第6話

 また小説家になろうで引っかかったァァァ!!


──────────────────────────────




 王女の部屋に長居するのは良くないと思い、俺は早々に話を切り上げて退室する。女の子の部屋にいる分には悪い気はしないが、相手が王女であるならば話は別だ。

 勇者と言えど、男が王女の部屋に長居していれば、そしてそれを誰かに把握されれば、一種の弱みとなる。この城の人間は基本的に善人のようであるが、それでも一部の人間はわからない。


 直接相対すれば、悪意があればすぐに見抜けるのだが、残念ながらそこまで把握することも出来ない。


 ともかく、クリスとの会話のお陰で今後の方針はより固まった。

 

 魔族に対抗するにはどうしても強さがいる。そのためにはやはり、皆にいち早く立ち直ってもらう必要があり……現状立場的にも動けるのは俺だけ。美咲や樹が拓磨の元へ行っている可能性はあるが、あの分ではよほど強引にいかないと拓磨は会わないだろうな。


 ───ジルスの話しぶりではしばらくは『大魔導師』とやらが警備につくから襲撃はできない、とのことで、それを信じるのならここに籠っているのも一つの手だが、一度襲撃された以上、絶対安全という保証はない。


 故に、俺は拓磨を立ち直らせなきゃいけない。
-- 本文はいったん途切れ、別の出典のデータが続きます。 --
-- pv_equiv track=rewrite | github.com/Calebsmash1/CS-Principles-CS-50_Portfolio | chapter5/sentimental-readability/readability.py | calculate_letters
-- ===== SOURCE A (Python) =====
-- def calculate_letters(text):
--     # Starts a counter for the letters
--     letters = 0
--     # Defines what are letters
--     special_char = ["a", "b", "c", "d", "e", "f", "g", "h", "i", "j", "k", "l", "m", "n", "o", "p", "q", "r", "s", "t", "u", "v", "w", "x", "y",
--                     "z", "Q", "W", "E", "R", "T", "Y", "U", "I", "O", "P", "L", "K", "J", "H", "G", "F", "D", "S", "A", "Z", "X", "C", "V", "B", "N", "M",]
--
--     # Loops through text looking for letters and returns them
--     for char in text:
--         if char in special_char:
--             letters += 1
--     return letters
-- ===== SOURCE B (Python) =====
-- def calculate_letters(text):
--     # Table-first: build a character frequency table in one pass, then sum the
--     # counts of the distinct characters that are among the 52 ASCII letters.
--     ascii_letters = "abcdefghijklmnopqrstuvwxyzABCDEFGHIJKLMNOPQRSTUVWXYZ"
--     freq = {}
--     for ch in text:
--         freq[ch] = freq.get(ch, 0) + 1
--     return sum(n for ch, n in freq.items() if ch in ascii_letters)
-- ===== Notes on version B (the rewrite author's own statement) =====
-- stated objective: alternative
-- what changed: B builds a frequency table of all characters in one pass and then sums the counts of the distinct characters that are ASCII letters, instead of testing every character of the text against a 52-element list.
import Mathlib
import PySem

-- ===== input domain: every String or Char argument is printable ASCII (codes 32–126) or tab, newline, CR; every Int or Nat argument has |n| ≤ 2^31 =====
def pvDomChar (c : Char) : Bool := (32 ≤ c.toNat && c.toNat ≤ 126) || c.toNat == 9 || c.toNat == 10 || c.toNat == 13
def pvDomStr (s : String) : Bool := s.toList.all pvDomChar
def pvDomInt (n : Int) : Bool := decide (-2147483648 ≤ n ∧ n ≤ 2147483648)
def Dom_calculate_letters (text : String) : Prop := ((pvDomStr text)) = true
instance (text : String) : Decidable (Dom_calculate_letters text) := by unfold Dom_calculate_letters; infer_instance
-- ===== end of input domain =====

-- B replaces A's per-character scan against a 52-element list by a frequency table built
-- first, summing the counts of the distinct characters that are ASCII letters (alternative
-- decomposition; same exact result).

-- ===== PORT A =====
def pvSpecialChar : List Char :=
  ['a', 'b', 'c', 'd', 'e', 'f', 'g', 'h', 'i', 'j', 'k', 'l', 'm', 'n', 'o', 'p', 'q', 'r',
   's', 't', 'u', 'v', 'w', 'x', 'y', 'z', 'Q', 'W', 'E', 'R', 'T', 'Y', 'U', 'I', 'O', 'P',
   'L', 'K', 'J', 'H', 'G', 'F', 'D', 'S', 'A', 'Z', 'X', 'C', 'V', 'B', 'N', 'M']

def calculate_letters (text : String) : Int :=
  text.toList.foldl (fun letters char =>
    if pvSpecialChar.contains char then letters + 1 else letters) 0

-- ===== PORT B =====
def pvAsciiLetters : List Char :=
  "abcdefghijklmnopqrstuvwxyzABCDEFGHIJKLMNOPQRSTUVWXYZ".toList

def calculate_letters_alt (text : String) : Int :=
  let freq : PySem.Dict Char Int :=
    text.toList.foldl (fun d ch => d.insert ch (d.getD ch 0 + 1)) PySem.Dict.empty
  freq.items.foldl (fun acc kv =>
    if pvAsciiLetters.contains kv.1 then acc + kv.2 else acc) 0

-- ===== PRECONDITION & SPEC =====
def Spec_calculate_letters (text : String) (out : Int) : Prop := out = calculate_letters_alt text
instance (text : String) (out : Int) : Decidable (Spec_calculate_letters text out) := by unfold Spec_calculate_letters; infer_instance

-- ===== CLAIM (what is proved, stated in full; the proofs are below) =====
def Claim_equal_calculate_letters : Prop := ∀ (text : String), Dom_calculate_letters text → Spec_calculate_letters text (calculate_letters text)

-- ===== LEMMAS AND PROOFS =====

-- The two literal letter lists are permutations of each other, so membership agrees.
theorem pv_pred_eq (c : Char) : pvAsciiLetters.contains c = pvSpecialChar.contains c := by
  have hperm : pvAsciiLetters.Perm pvSpecialChar := by decide
  simp [hperm.mem_iff]

-- Σ over a nodup list containing x of the indicator of x (guarded by p) is the guarded 1.
theorem pv_sum_indicator (p : Char → Bool) (x : Char) :
    ∀ (S : List Char), S.Nodup → x ∈ S →
    (S.map (fun k => if p k then (if k = x then (1 : Int) else 0) else 0)).sum
      = if p x then (1 : Int) else 0 := by
  intro S
  induction S with
  | nil => intro _ hx; simp at hx
  | cons s S ih =>
    intro hnd hx
    rcases List.nodup_cons.mp hnd with ⟨hs, hnd'⟩
    by_cases hsx : s = x
    · have hzero : (S.map (fun k => if p k then (if k = x then (1 : Int) else 0) else 0)).sum = 0 := by
        rw [List.sum_eq_zero]
        intro y hy
        rcases List.mem_map.mp hy with ⟨k, hk, rfl⟩
        have hknx : k ≠ x := fun h => hs (by rw [hsx, ← h]; exact hk)
        simp [hknx]
      simp [List.map_cons, List.sum_cons, hsx, hzero]
    · have hx' : x ∈ S := by
        rcases List.mem_cons.mp hx with h | h
        · exact absurd h.symm hsx
        · exact h
      have hsx' : s ≠ x := hsx
      simp [List.map_cons, List.sum_cons, hsx', ih hnd' hx']

-- Σ over distinct keys of (guarded count in xs) equals countP of xs.
theorem pv_sum_if_count (p : Char → Bool) :
    ∀ (xs S : List Char), S.Nodup → (∀ x ∈ xs, x ∈ S) →
    (S.map (fun k => if p k then (xs.count k : Int) else 0)).sum = (xs.countP p : Int) := by
  intro xs
  induction xs with
  | nil =>
    intro S _ _
    simp
  | cons x xs ih =>
    intro S hnd hsub
    have hxS : x ∈ S := hsub x (List.mem_cons_self)
    have hsub' : ∀ y ∈ xs, y ∈ S := fun y hy => hsub y (List.mem_cons_of_mem _ hy)
    have hmap : (S.map (fun k => if p k then ((x :: xs).count k : Int) else 0))
        = S.map (fun k => (if p k then (xs.count k : Int) else 0)
                        + (if p k then (if k = x then (1 : Int) else 0) else 0)) := by
      apply List.map_congr_left
      intro k _
      by_cases hpk : p k
      · by_cases hkx : k = x
        · subst hkx
          simp only [hpk, List.count_cons_self]
          push_cast
          ring
        · have hxk : ¬ x = k := fun h => hkx h.symm
          have hcnt : (x :: xs).count k = xs.count k := by
            rw [List.count_cons]; simp [hxk]
          simp [hpk, hcnt, hkx]
      · simp [hpk]
    rw [hmap, List.sum_map_add, ih S hnd hsub', pv_sum_indicator p x S hnd hxS,
        List.countP_cons]
    by_cases hpx : p x <;> simp [hpx]

-- A guarded-accumulate fold equals the sum of the guarded values.
theorem pv_foldl_if_add (p : Char → Bool) (g : Char → Int) (L : List Char) (a : Int) :
    L.foldl (fun acc k => if p k then acc + g k else acc) a
      = a + (L.map (fun k => if p k then g k else 0)).sum := by
  induction L generalizing a with
  | nil => simp
  | cons k L ih =>
    by_cases hpk : p k <;> simp [List.foldl_cons, hpk, ih]
    ring

theorem calculate_letters_eq (text : String) :
    calculate_letters text = calculate_letters_alt text := by
  unfold calculate_letters calculate_letters_alt
  set xs := text.toList with hxs
  show _ = List.foldl _ 0 (PySem.Dict.counter xs).items
  rw [PySem.Dict.items_counter, List.foldl_map]
  have hA : xs.foldl (fun letters char =>
      if pvSpecialChar.contains char then letters + 1 else letters) 0
      = (xs.countP (fun c => pvSpecialChar.contains c) : Int) := by
    rw [pv_foldl_if_add (fun c => pvSpecialChar.contains c) (fun _ => (1 : Int)) xs 0]
    rw [PySem.List.sum_map_ite_one_zero, Int.zero_add]
  rw [hA]
  dsimp only
  rw [pv_foldl_if_add (fun c => pvAsciiLetters.contains c) _ _ 0]
  rw [pv_sum_if_count (fun c => pvAsciiLetters.contains c) xs (PySem.Set.ofList xs)
        (PySem.Set.nodup_ofList xs) (fun x hx => (PySem.Set.mem_ofList xs x).mpr hx)]
  have hcnt : xs.countP (fun c => pvSpecialChar.contains c)
      = xs.countP (fun c => pvAsciiLetters.contains c) :=
    List.countP_congr (fun c _ => by rw [pv_pred_eq c])
  rw [hcnt, Int.zero_add]

-- ===== VERDICT (by name: the statement is the Claim_ definition above) =====
theorem calculate_letters_spec : Claim_equal_calculate_letters := by
  intro text _
  exact calculate_letters_eq text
そうしなければ待っているのは緩やかな終わり〃〃〃……かもしれない。


 あと数日の時間をかければ、拓磨も自力で脱するだろう。拓磨の精神力ならばそれが可能だ。

 だがその数日を、俺は信じることが出来ない。


 たった一週間。その程度の期間で、俺達は仲間を、クラスメイトを、友人を一人失ったのだ。

 数日待てばなんてのは、それこそ最後の手段。その間に再び同じようなことが起これば、今度はどうなるか分からない。


 俺としては、今日中には終わらせたいところ……まだ拓磨の部屋を訪れてから1時間程度しか経っていない。再び行ってもそう簡単には変化も無いはずだ。


 もどかしさはあるが、時間が経つまでは拓磨に関しては何も出来ない。


 クリスから話を聞いたことで、先程も言ったように方針が固まった。出来れば拓磨の問題を解決し、クラスメイト達の心配が無くなってから、王様とは話したい。王、と言うぐらいなのだから、常に自由な時間なんてことは無いだろう。

 話すなら一度か二度。そう時間はとって貰えないだろうからな。


 となると、残りは個人的にやっておきたいことになるが……そうだ。ルリは、ルリは平気なのだろうか。昨日助けた中には、居なかった。

 だが、図書館の方は場所的になんら被害を受けていない。絶対生きているとは言えないが、死んでいる可能性もその分低い。


 ……確認、しておくか。気になりだしたら最悪の場合を想像してしまって精神的に宜しくない。それに図書館ならちょうど魔族について調べるのにちょうどいいだろう。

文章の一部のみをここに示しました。